Out of all of that, two things will happen, hopefully continued subscriber acquisition, but also the price point will change and the ARPU will improve. So it's a kind of here is the moment. 2.0 is upon us.
And I suppose that ARPU improvement is, you can either look at it that it's partly coming from, or the overall revenue growth will be coming partly from subscribers, partly from ARPU, or that the ARPU improvement covers the mixed effects of new subscribers who are coming at a low price point. But whichever way you look at it, ARPU is clearly a very important driver within that framework. And I think it's fair to say a lot of investors feel like that lever is in the hands of the DSPs rather than it's in your hands necessarily. So.
Mm-hmm.
What's your response to that? How are you going to ensure that sufficient ARPU to make that target work is gonna be achieved?
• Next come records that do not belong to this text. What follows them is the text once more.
-- pv_equiv track=rewrite | github.com/stefanoandroni/advent-of-code | 2023/day-3/part-2/main.py | get_ajdacent_asterisks
-- ===== SOURCE A (Python) =====
-- COORDINATES = [(1, 0), (0, 1), (-1, 0), (0, -1), (1, 1), (-1, -1), (1, -1), (-1, 1)]
--
-- def get_ajdacent_asterisks(number, A):
--     n, coord  = number
--     xn, yn = coord
--     out = []
--     for xs, ys in A:
--         for xc, yc in COORDINATES:
--             xsc = xs + xc
--             ysc = ys + yc
--             for i in range(len(str(n))):
--                 #if (is_within_matrix((x,y)):) # TODO: Check if in matrix limits
--                 if (xsc, ysc) == (xn + i, yn):
--                     out.append((xs, ys))
--     return out
-- ===== SOURCE B (Python) =====
-- def get_ajdacent_asterisks(number, A):
--     n, (xn, yn) = number
--     cells = [(xn + i, yn) for i in range(len(str(n)))]
--     out = []
--     for xs, ys in A:
--         for dx, dy in cells:
--             if (xs, ys) != (dx, dy) and abs(xs - dx) <= 1 and abs(ys - dy) <= 1:
--                 out.append((xs, ys))
--     return out
-- ===== Notes on version B (the rewrite author's own statement) =====
-- stated objective: simpler
-- what changed: B precomputes the number's digit-cell list once and, per asterisk, appends it for each cell within Chebyshev distance 1 (excluding the cell itself), replacing A's triple loop over the 8 fixed offsets with a single per-cell adjacency test.
import Mathlib
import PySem

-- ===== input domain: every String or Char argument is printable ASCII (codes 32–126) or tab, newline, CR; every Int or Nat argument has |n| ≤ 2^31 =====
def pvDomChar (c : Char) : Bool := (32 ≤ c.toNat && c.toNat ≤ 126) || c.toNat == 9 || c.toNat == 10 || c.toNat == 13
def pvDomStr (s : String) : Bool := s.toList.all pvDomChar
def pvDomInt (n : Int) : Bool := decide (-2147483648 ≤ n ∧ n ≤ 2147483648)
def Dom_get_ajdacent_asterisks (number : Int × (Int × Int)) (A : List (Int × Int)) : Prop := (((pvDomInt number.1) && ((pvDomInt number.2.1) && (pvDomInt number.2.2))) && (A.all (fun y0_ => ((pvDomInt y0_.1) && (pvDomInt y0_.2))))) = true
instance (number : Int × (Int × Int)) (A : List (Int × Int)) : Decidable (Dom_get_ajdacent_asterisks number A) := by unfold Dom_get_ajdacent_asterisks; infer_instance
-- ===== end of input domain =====

-- B replaces A's 8-offset enumeration with a per-digit-cell Chebyshev-adjacency test (objective: simpler; same return value).

-- ===== PORT A =====
def pvCOORDINATES : List (Int × Int) := [(1, 0), (0, 1), (-1, 0), (0, -1), (1, 1), (-1, -1), (1, -1), (-1, 1)]

def get_ajdacent_asterisks (number : Int × (Int × Int)) (A : List (Int × Int)) : List (Int × Int) :=
  let n := number.1
  let xn := number.2.1
  let yn := number.2.2
  A.foldl (fun out s =>
    pvCOORDINATES.foldl (fun out c =>
      (PySem.List.pyRange 0 (PySem.Str.len (PySem.Int.toStr n)) 1).foldl (fun out i =>
        if (s.1 + c.1, s.2 + c.2) = (xn + i, yn) then out ++ [s] else out) out) out) []

-- ===== PORT B =====
def get_ajdacent_asterisks_alt (number : Int × (Int × Int)) (A : List (Int × Int)) : List (Int × Int) :=
  let n := number.1
  let xn := number.2.1
  let yn := number.2.2
  let cells := (PySem.List.pyRange 0 (PySem.Str.len (PySem.Int.toStr n)) 1).map (fun i => (xn + i, yn))
  A.foldl (fun out s =>
    cells.foldl (fun out d =>
      if s ≠ d ∧ (s.1 - d.1).natAbs ≤ 1 ∧ (s.2 - d.2).natAbs ≤ 1 then out ++ [s] else out) out) []

-- ===== PRECONDITION & SPEC =====
def Spec_get_ajdacent_asterisks (number : Int × (Int × Int)) (A : List (Int × Int)) (out : List (Int × Int)) : Prop := out = get_ajdacent_asterisks_alt number A
instance (number : Int × (Int × Int)) (A : List (Int × Int)) (out : List (Int × Int)) : Decidable (Spec_get_ajdacent_asterisks number A out) := by unfold Spec_get_ajdacent_asterisks; infer_instance

-- ===== CLAIM (what is proved, stated in full; the proofs are below) =====
def Claim_equal_get_ajdacent_asterisks : Prop := ∀ (number : Int × (Int × Int)) (A : List (Int × Int)), Dom_get_ajdacent_asterisks number A → Spec_get_ajdacent_asterisks number A (get_ajdacent_asterisks number A)

-- ===== LEMMAS AND PROOFS =====

-- a conditional-append fold emits replicate-many copies of s
theorem pv_foldl_if_rep {α β : Type} (p : β → Prop) [DecidablePred p] (s : α) :
    ∀ (l : List β) (out : List α),
      l.foldl (fun out x => if p x then out ++ [s] else out) out
        = out ++ List.replicate (l.countP fun x => decide (p x)) s := by
  intro l
  induction l with
  | nil => intro out; simp
  | cons a l ih =>
      intro out
      by_cases h : p a
      · simp [List.foldl_cons, ih, h]
        rw [List.replicate_succ]
      · simp [List.foldl_cons, ih, h]

-- folding replicate-appends concatenates into one replicate of the total count
theorem pv_foldl_rep_sum {α β : Type} (f : β → Nat) (s : α) :
    ∀ (l : List β) (out : List α),
      l.foldl (fun out c => out ++ List.replicate (f c) s) out
        = out ++ List.replicate ((l.map f).sum) s := by
  intro l
  induction l with
  | nil => intro out; simp
  | cons a l ih =>
      intro out
      rw [List.foldl_cons, ih, List.map_cons, List.sum_cons, List.replicate_add, List.append_assoc]

-- a 0/1 sum is a count
theorem pv_sum_ind {β : Type} (p : β → Prop) [DecidablePred p] :
    ∀ (l : List β), (l.map (fun b => if p b then 1 else 0)).sum = l.countP (fun b => decide (p b)) := by
  intro l
  induction l with
  | nil => simp
  | cons a l ih => by_cases h : p a <;> simp [h, ih, Nat.add_comm]

-- exchanging the two counting loops
theorem pv_count_swap {β γ : Type} (p : β → γ → Prop) [∀ a b, Decidable (p a b)] :
    ∀ (l2 : List γ) (l1 : List β),
      (l1.map (fun a => l2.countP (fun b => decide (p a b)))).sum
        = (l2.map (fun b => l1.countP (fun a => decide (p a b)))).sum := by
  intro l2
  induction l2 with
  | nil => intro l1; simp
  | cons b l2 ih =>
      intro l1
      have : (l1.map (fun a => (b :: l2).countP (fun b' => decide (p a b')))).sum
          = (l1.map (fun a => (if p a b then 1 else 0) + l2.countP (fun b' => decide (p a b')))).sum := by
        apply congrArg
        apply List.map_congr_left
        intro a _
        simp [List.countP_cons, Nat.add_comm]
      rw [this, List.sum_map_add, pv_sum_ind, ih]
      simp

-- the number of coordinate offsets hitting a fixed cell is the Chebyshev-adjacency indicator
theorem pv_pointwise (s d : Int × Int) :
    pvCOORDINATES.countP (fun c => decide ((s.1 + c.1, s.2 + c.2) = d))
      = if s ≠ d ∧ (s.1 - d.1).natAbs ≤ 1 ∧ (s.2 - d.2).natAbs ≤ 1 then 1 else 0 := by
  obtain ⟨sx, sy⟩ := s
  obtain ⟨dx, dy⟩ := d
  simp only [pvCOORDINATES, List.countP_cons, List.countP_nil, decide_eq_true_eq,
    Prod.ext_iff, ne_eq, not_and]
  split_ifs <;> omega

-- the two per-asterisk inner loops agree
theorem pv_per_asterisk (xn yn : Int) (rng : List Int) (s : Int × Int) (out : List (Int × Int)) :
    pvCOORDINATES.foldl (fun out c =>
        rng.foldl (fun out i =>
          if (s.1 + c.1, s.2 + c.2) = (xn + i, yn) then out ++ [s] else out) out) out
      = (rng.map (fun i => (xn + i, yn))).foldl (fun out d =>
          if s ≠ d ∧ (s.1 - d.1).natAbs ≤ 1 ∧ (s.2 - d.2).natAbs ≤ 1 then out ++ [s] else out) out := by
  have hA : pvCOORDINATES.foldl (fun out c =>
        rng.foldl (fun out i =>
          if (s.1 + c.1, s.2 + c.2) = (xn + i, yn) then out ++ [s] else out) out) out
      = pvCOORDINATES.foldl (fun out c =>
          out ++ List.replicate (rng.countP fun i => decide ((s.1 + c.1, s.2 + c.2) = (xn + i, yn))) s) out := by
    apply List.foldl_ext
    intro acc c _
    exact pv_foldl_if_rep (fun i => (s.1 + c.1, s.2 + c.2) = (xn + i, yn)) s rng acc
  rw [hA, pv_foldl_rep_sum,
    pv_foldl_if_rep (fun d => s ≠ d ∧ (s.1 - d.1).natAbs ≤ 1 ∧ (s.2 - d.2).natAbs ≤ 1) s]
  congr 1
  rw [List.countP_map]
  rw [pv_count_swap (fun c i => (s.1 + c.1, s.2 + c.2) = (xn + i, yn)) rng pvCOORDINATES]
  have : (rng.map (fun i => pvCOORDINATES.countP (fun c => decide ((s.1 + c.1, s.2 + c.2) = (xn + i, yn))))).sum
      = (rng.map (fun i => if s ≠ ((xn + i, yn) : Int × Int) ∧ (s.1 - (xn + i)).natAbs ≤ 1 ∧ (s.2 - yn).natAbs ≤ 1 then 1 else 0)).sum := by
    apply congrArg
    apply List.map_congr_left
    intro i _
    exact pv_pointwise s (xn + i, yn)
  rw [this, pv_sum_ind (fun i => s ≠ ((xn + i, yn) : Int × Int) ∧ (s.1 - (xn + i)).natAbs ≤ 1 ∧ (s.2 - yn).natAbs ≤ 1)]
  congr 1

-- ===== VERDICT (by name: the statement is the Claim_ definition above) =====
theorem get_ajdacent_asterisks_spec : Claim_equal_get_ajdacent_asterisks := by
  intro number A _
  unfold Spec_get_ajdacent_asterisks get_ajdacent_asterisks get_ajdacent_asterisks_alt
  apply List.foldl_ext
  intro out s _
  exact pv_per_asterisk number.2.1 number.2.2 _ s out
Yeah. Well, I think when it comes to different product offerings, clearly we're critical in helping the platforms, you know, develop these new offerings to their, you know, to their customers, the premium tier being a, you know, a prime example, you know, of that. So there's a very kind of iterative process back and forth where we're helping them, you know, improve the product offering. In terms of simplistically price increases, this is in the platform's interest to increase prices. And so, you know, I think it's a very, very important consideration here in totality is what is the price point. As just said, the platforms have been around, or subscription's been around for 15 years, 40% inflation in 15 years, 10% increase in subscription prices. So we're not even tracking inflation.
You know, the price offering in the first place was very compelling, and now it is remarkably uncompelling. So everyone, everyone knows that. And the platforms need price increases as much as we think we deserve, you know, price increases. But it's just going to be nuanced. There's been quite a few questions this morning already about 'cause we've made some statements about wholesale prices, and I think it's probably worth just trying to mention that. Forgive me. I know you do the questions and I do the answers, but let me just say wholesale pricing in our pricing with all of the DSPs, we have a three-metric commercial model. And basically, we get paid on the higher of revenue share, which everyone kind of seems to understand and seems to know.
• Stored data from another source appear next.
-- pv_equiv track=rewrite | github.com/dguo456/jiuzhang | BFS/BFS新题.py | minimumStep
-- ===== SOURCE A (Python) =====
-- from collections import defaultdict, deque
--
-- def minimumStep(colors):
--     if not colors or len(colors) == 0:
--         return 0
--
--     graph = defaultdict(list)
--     for index, color in enumerate(colors):
--         graph[color].append(index)
--
--     queue = deque([0])
--     visited = set()
--     visited.add(0)
--     steps = -1
--
--     while queue:
--         steps += 1
--
--         for _ in range(len(queue)):
--             index = queue.popleft()
--
--             if index == len(colors) - 1:
--                 return steps
--
--             for next_index in graph[colors[index]]:
--                 if next_index == index:
--                     continue
--                 if next_index not in visited:
--                     queue.append(next_index)
--                     visited.add(next_index)
--
--             graph[colors[index]] = []
--
--             if index + 1 < len(colors) and index+1 not in visited:
--                 queue.append(index+1)
--                 visited.add(index+1)
--
--             if index - 1 >= 0 and index-1 not in visited:
--                 queue.append(index-1)
--                 visited.add(index-1)
--
--     return steps
-- ===== SOURCE B (Python) =====
-- def minimumStep(colors):
--     # Bellman-Ford style relaxation over a distance array (no queue, no visited
--     # set, no graph mutation): each round takes per-color minima, then a forward
--     # and a backward sweep for the +-1 moves, stopping at a fixpoint.
--     if not colors:
--         return 0
--     n = len(colors)
--     dist = [0] + [n] * (n - 1)
--     for _ in range(n - 1):
--         best = {}
--         for i in range(n):
--             c = colors[i]
--             if c not in best or dist[i] < best[c]:
--                 best[c] = dist[i]
--         new = []
--         for i in range(n):
--             v = dist[i]
--             b = best[colors[i]] + 1
--             if b < v:
--                 v = b
--             if i > 0 and new[i - 1] + 1 < v:
--                 v = new[i - 1] + 1
--             new.append(v)
--         for i in range(n - 2, -1, -1):
--             if new[i + 1] + 1 < new[i]:
--                 new[i] = new[i + 1] + 1
--         if new == dist:
--             break
--         dist = new
--     return dist[n - 1]
-- ===== Notes on version B (the rewrite author's own statement) =====
-- stated objective: alternative
-- what changed: Replaces the queue/visited/graph-clearing BFS by Bellman-Ford-style relaxation over a distance array: each round takes per-color minima and then a forward and a backward sweep for the index±1 moves, iterating to a fixpoint (at most n-1 rounds); no queue, no visited set, no graph mutation.
import Mathlib
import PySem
It's the higher of revenue share, a per-play rate. So we get paid every time there's a play and there's a rate set for that, and also a per sub, per subscriber rate. When I'm thinking wholesale prices, I'm thinking our minimum subscriber, rate. So we have that, always have had it. We've used it very judiciously, but we have that right in our contracts to charge what we believe is appropriate for the value that we deliver.
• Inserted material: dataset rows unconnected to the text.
-- pv_equiv track=rewrite | github.com/jpb8/CygThonUI | cygdevices/galaxy.py | no_commas
-- ===== SOURCE A (Python) =====
-- def no_commas(string):
--     quotes = False
--     output = ''
--     for char in string:
--         if char == '"' and not quotes:
--             quotes = True
--         elif char == '"' and quotes:
--             quotes = False
--         if quotes == False:
--             output += char
--         if char != ',' and quotes:
--             output += char
--         elif char == "," and quotes:
--             output += "*"
--     return output
-- ===== SOURCE B (Python) =====
-- def no_commas(string):
--     segments = string.split('"')
--     return '"'.join(seg.replace(',', '*') if i % 2 == 1 else seg
--                     for i, seg in enumerate(segments))
-- ===== Notes on version B (the rewrite author's own statement) =====
-- stated objective: simpler
-- what changed: Replaces A's char-by-char loop (toggled quotes flag, two if-chains, repeated string concatenation) by splitting on the double-quote character, replacing commas with asterisks in the odd (inside-quotes) segments, and rejoining.
import Mathlib
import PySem

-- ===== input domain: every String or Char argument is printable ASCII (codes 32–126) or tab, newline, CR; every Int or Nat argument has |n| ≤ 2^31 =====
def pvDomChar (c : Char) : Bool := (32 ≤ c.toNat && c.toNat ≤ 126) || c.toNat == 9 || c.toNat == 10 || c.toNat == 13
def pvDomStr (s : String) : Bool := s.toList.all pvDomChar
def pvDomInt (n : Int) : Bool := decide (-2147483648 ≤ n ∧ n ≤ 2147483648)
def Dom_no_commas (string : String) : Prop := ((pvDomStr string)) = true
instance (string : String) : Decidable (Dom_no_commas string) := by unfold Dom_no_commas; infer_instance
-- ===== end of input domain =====

-- B replaces A's stateful char loop by split-on-quote / replace-commas-in-odd-segments / join (simpler; measured faster in Python via bulk string ops).


-- ===== PORT A =====
-- loop body of A, one step: toggle `quotes` on '"', then the two if-chains appending to `output`
def pvStepA (st : Bool × List Char) (char : Char) : Bool × List Char :=
  let quotes := st.1
  let output := st.2
  let quotes := if char == '"' && !quotes then true
                else if char == '"' && quotes then false
                else quotes
  let output := if quotes == false then output ++ [char] else output
  let output := if char != ',' && quotes then output ++ [char]
                else if char == ',' && quotes then output ++ ['*']
                else output
  (quotes, output)

def no_commas (string : String) : String :=
  String.mk (string.toList.foldl pvStepA (false, [])).2

-- ===== PORT B =====
def no_commas_alt (string : String) : String :=
  let segments := PySem.Chars.splitOn string.toList ['"']
  String.mk (PySem.Chars.join ['"']
    ((PySem.List.enumerate segments).map (fun p =>
      if PySem.Int.mod p.1 2 == 1 then PySem.Chars.replace p.2 [','] ['*'] else p.2)))

-- ===== PRECONDITION & SPEC =====
def Spec_no_commas (string : String) (out : String) : Prop := out = no_commas_alt string
instance (string : String) (out : String) : Decidable (Spec_no_commas string out) := by unfold Spec_no_commas; infer_instance

-- ===== CLAIM (what is proved, stated in full; the proofs are below) =====
def Claim_equal_no_commas : Prop := ∀ (string : String), Dom_no_commas string → Spec_no_commas string (no_commas string)

-- ===== LEMMAS AND PROOFS =====

-- per-char emission of A's loop (quotes state threaded through)
def pvG : Bool → List Char → List Char
  | _, [] => []
  | q, c :: cs =>
      (if c == '"' then ['"'] else if q && (c == ',') then ['*'] else [c]) ++
      pvG (if c == '"' then !q else q) cs

-- ',' ↦ '*' on every char
def pvRep (cs : List Char) : List Char := cs.map (fun c => if c == ',' then '*' else c)

def pvApp (q : Bool) (s : List Char) : List Char := if q then pvRep s else s

-- split on '"' with an accumulator for the current segment (spec of splitOn.go)
def pvSplit : List Char → List Char → List (List Char)
  | [], cur => [cur.reverse]
  | c :: cs, cur => if c == '"' then cur.reverse :: pvSplit cs [] else pvSplit cs (c :: cur)

-- join with '"', replacing commas in the segments of the parity given by q
def pvJ : Bool → List (List Char) → List Char
  | _, [] => []
  | q, [s] => pvApp q s
  | q, s :: ss => pvApp q s ++ '"' :: pvJ (!q) ss

theorem pv_foldA (cs : List Char) : ∀ (q : Bool) (acc : List Char),
    (cs.foldl pvStepA (q, acc)).2 = acc ++ pvG q cs := by
  induction cs with
  | nil => intro q acc; simp [pvG]
  | cons c cs ih =>
    intro q acc
    by_cases hc : c = '"'
    · subst hc
      cases q <;> simp [pvStepA, pvG, ih]
    · by_cases hm : c = ','
      · subst hm
        cases q <;> simp [pvStepA, pvG, ih, List.foldl_cons]
      · have hc' : (c == '"') = false := by simp [hc]
        have hm' : (c == ',') = false := by simp [hm]
        cases q
        · simp [pvStepA, pvG, ih, hc', hm']
        · simp [pvStepA, pvG, ih, hc', hm']
          simp [hm]

theorem pv_go_eq : ∀ (l cur : List Char) (acc : List (List Char)) (fuel : Nat), l.length ≤ fuel →
    PySem.Chars.splitOn.go ['"'] fuel l cur acc = acc.reverse ++ pvSplit l cur := by
  intro l
  induction l with
  | nil =>
    intro cur acc fuel _
    conv_lhs => rw [PySem.Chars.splitOn.go.eq_def]
    cases fuel <;> simp [pvSplit]
  | cons c cs ih =>
    intro cur acc fuel hf
    cases fuel with
    | zero => simp at hf
    | succ fuel =>
      conv_lhs => rw [PySem.Chars.splitOn.go.eq_def]
      by_cases hc : c = '"'
      · subst hc
        simp [List.isPrefixOf, pvSplit,
          ih [] (cur.reverse :: acc) fuel (by simpa using hf)]
      · have hc' : ('"' == c) = false := by simp [Ne.symm hc]
        simp [List.isPrefixOf, hc', pvSplit, hc,
          ih (c :: cur) acc fuel (by simpa using hf)]

theorem pv_replace_go : ∀ (l acc : List Char) (fuel : Nat), l.length ≤ fuel →
    PySem.Chars.replace.go [','] ['*'] fuel l acc = acc.reverse ++ pvRep l := by
  intro l
  induction l with
  | nil =>
    intro acc fuel _
    conv_lhs => rw [PySem.Chars.replace.go.eq_def]
    cases fuel <;> simp [pvRep]
  | cons c cs ih =>
    intro acc fuel hf
    cases fuel with
    | zero => simp at hf
    | succ fuel =>
      conv_lhs => rw [PySem.Chars.replace.go.eq_def]
      by_cases hc : c = ','
      · subst hc
        simp [List.isPrefixOf, pvRep,
          ih ('*' :: acc) fuel (by simpa using hf)]
      · have hc' : (',' == c) = false := by simp [Ne.symm hc]
        simp [List.isPrefixOf, hc', pvRep, hc,
          ih (c :: acc) fuel (by simpa using hf)]

theorem pv_replace_eq (cs : List Char) :
    PySem.Chars.replace cs [','] ['*'] = pvRep cs := by
  simp [PySem.Chars.replace, pv_replace_go cs [] cs.length le_rfl]

theorem pvSplit_ne_nil (l cur : List Char) : pvSplit l cur ≠ [] := by
  induction l generalizing cur with
  | nil => simp [pvSplit]
  | cons c cs ih => by_cases hc : c = '"' <;> simp [pvSplit, hc, ih]

theorem pv_JSplit (l : List Char) : ∀ (q : Bool) (cur : List Char),
    pvJ q (pvSplit l cur) = pvApp q cur.reverse ++ pvG q l := by
  induction l with
  | nil => intro q cur; simp [pvSplit, pvJ, pvG]
  | cons c cs ih =>
    intro q cur
    by_cases hc : c = '"'
    · subst hc
      rcases h : pvSplit cs ([] : List Char) with _ | ⟨s, ss⟩
      · exact absurd h (pvSplit_ne_nil cs [])
      · have := ih (!q) []
        rw [h] at this
        simp only [pvApp, pvRep, List.map_nil, List.reverse_nil, ite_self,
          List.nil_append] at this
        simp [pvSplit, pvJ, h, ← this, pvG, pvApp, pvRep]
    · have step : pvApp q (cur.reverse ++ [c]) =
          pvApp q cur.reverse ++ (if q = true ∧ c = ',' then ['*'] else [c]) := by
        cases q <;> by_cases hm : c = ',' <;> simp [pvApp, pvRep, hm]
      simp only [pvSplit, hc, beq_iff_eq, ite_false, ih q (c :: cur),
        List.reverse_cons, step, pvG, List.append_assoc]
      simp

theorem pv_par (s : Int) :
    (PySem.Int.mod (s + 1) 2 == 1) = !(PySem.Int.mod s 2 == 1) := by
  have h2 : (0 : Int) < 2 := by norm_num
  rw [PySem.Int.mod_eq_emod_of_pos h2, PySem.Int.mod_eq_emod_of_pos h2]
  rcases Int.emod_two_eq s with h | h <;>
    · have h' : (s + 1) % 2 = (if s % 2 = 0 then 1 else 0) := by omega
      simp [h, h']

theorem pv_enum (segs : List (List Char)) : ∀ (s : Int),
    PySem.Chars.join ['"']
      ((PySem.List.enumerate segs s).map (fun p =>
        if PySem.Int.mod p.1 2 == 1 then pvRep p.2 else p.2)) =
    pvJ (PySem.Int.mod s 2 == 1) segs := by
  induction segs with
  | nil => intro s; simp [PySem.List.enumerate, PySem.Chars.join_nil, pvJ]
  | cons x ss ih =>
    intro s
    rw [PySem.List.enumerate_cons]
    cases ss with
    | nil =>
      simp [PySem.List.enumerate, PySem.Chars.join_singleton, pvJ, pvApp]
    | cons y t =>
      have ihs := ih (s + 1)
      rw [PySem.List.enumerate_cons, List.map_cons] at ihs ⊢
      rw [List.map_cons, PySem.Chars.join_cons_cons, ihs, pv_par]
      simp [pvJ, pvApp, List.append_assoc]

-- ===== VERDICT (by name: the statement is the Claim_ definition above) =====
theorem no_commas_spec : Claim_equal_no_commas := by
  intro string _
  unfold Spec_no_commas no_commas no_commas_alt
  have hsplit : PySem.Chars.splitOn string.toList ['"'] = pvSplit string.toList [] := by
    simpa [PySem.Chars.splitOn] using
      pv_go_eq string.toList [] [] (string.toList.length + 1) (by omega)
  rw [pv_foldA string.toList false []]
  simp only [hsplit, pv_replace_eq]
  rw [pv_enum (pvSplit string.toList []) 0]
  have h0 : (PySem.Int.mod 0 2 == 1) = false := by decide
  rw [h0, pv_JSplit string.toList false []]
  simp [pvApp]
-- B's per-column state update once the seen/validity guard has been factored out
def pvStep (st : Nat × List String × Option String) (col : String) : Nat × List String × Option String :=
  let (best, hits, min_col) := st
  let min_col := match min_col with
    | none => some col
    | some m => if col < m then some col else some m
  let t := pvTier col
  if t < 2 then
    if t < best then (t, [col], min_col)
    else if t == best then (best, hits ++ [col], min_col)
    else (best, hits, min_col)
  else (best, hits, min_col)

-- closed forms of the fold state
def pvBestF (L : List String) : Nat := if L.any pvKB then 0 else if L.any pvNB then 1 else 3
def pvHitsF (L : List String) : List String := if L.any pvKB then L.filter pvKB else L.filter pvNB
def pvMin (t : List String) (x : String) : String := t.foldl (fun m c => if c < m then c else m) x
def pvMincF (L : List String) : Option String := match L with
  | [] => none
  | x :: t => some (pvMin t x)

theorem pv_loopB_guard (cols_b : List String) (seen : PySem.Set String) (best : Nat)
    (hits : List String) (minc : Option String) (col : String)
    (hg : (PySem.Set.contains seen col || !(PySem.Set.contains (PySem.Set.ofList cols_b) col) || PySem.Str.startswith col "_") = true) :
    pvLoopB (PySem.Set.ofList cols_b) (seen, best, hits, minc) col = (seen, best, hits, minc) := by
  unfold pvLoopB
  dsimp only
  rw [if_pos hg]

theorem pv_loopB_step (cols_b : List String) (seen : PySem.Set String) (best : Nat)
    (hits : List String) (minc : Option String) (col : String)
    (hg : (PySem.Set.contains seen col || !(PySem.Set.contains (PySem.Set.ofList cols_b) col) || PySem.Str.startswith col "_") = false) :
    pvLoopB (PySem.Set.ofList cols_b) (seen, best, hits, minc) col
      = (PySem.Set.add seen col, pvStep (best, hits, minc) col) := by
  unfold pvLoopB pvStep
  dsimp only
  rw [if_neg (by rw [hg]; decide)]
  rcases minc with _ | m <;> split_ifs <;> rfl

set_option maxHeartbeats 1000000 in
theorem pv_fold_eq_select (cols_b : List String) (l : List String) :
    ∀ (seen : PySem.Set String) (st : Nat × List String × Option String),
      (l.foldl (pvLoopB (PySem.Set.ofList cols_b)) (seen, st)).2
        = (pvSelect cols_b l seen).foldl pvStep st := by
  induction l with
  | nil => intro seen st; rfl
  | cons c l ih =>
      intro seen st
      obtain ⟨best, hits, minc⟩ := st
      by_cases hg : (PySem.Set.contains seen c || !(PySem.Set.contains (PySem.Set.ofList cols_b) c) || PySem.Str.startswith c "_") = true
      · simp only [List.foldl_cons, pvSelect, hg, if_true]
        rw [pv_loopB_guard cols_b seen best hits minc c hg]
        exact ih seen (best, hits, minc)
      · simp only [Bool.not_eq_true] at hg
        simp only [List.foldl_cons, pvSelect, hg]
        rw [pv_loopB_step cols_b seen best hits minc c hg]
        exact ih (PySem.Set.add seen c) (pvStep (best, hits, minc) c)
I think it's right to talk about it. It was gonna be it's, it was sort of in my questionnaire because you, I think, alluded to it at the Capital Markets Day and perhaps a bit more detailed on the last call, and I think there were sort of various phrases around sort of ensuring as a content owner you get the.
Right.
Right remuneration for it, right?
Mm-hmm. And the reason that we kind of used wholesale pricing or per subscriber minimums judiciously, you know, that first wave, Streaming 1.0, was all about getting to where we are today, which is more than 600 million subscribers paying an amount of money per month, you know, for the music. So the behavior, the consumption model has changed. So we've achieved that first wave, objective that we had.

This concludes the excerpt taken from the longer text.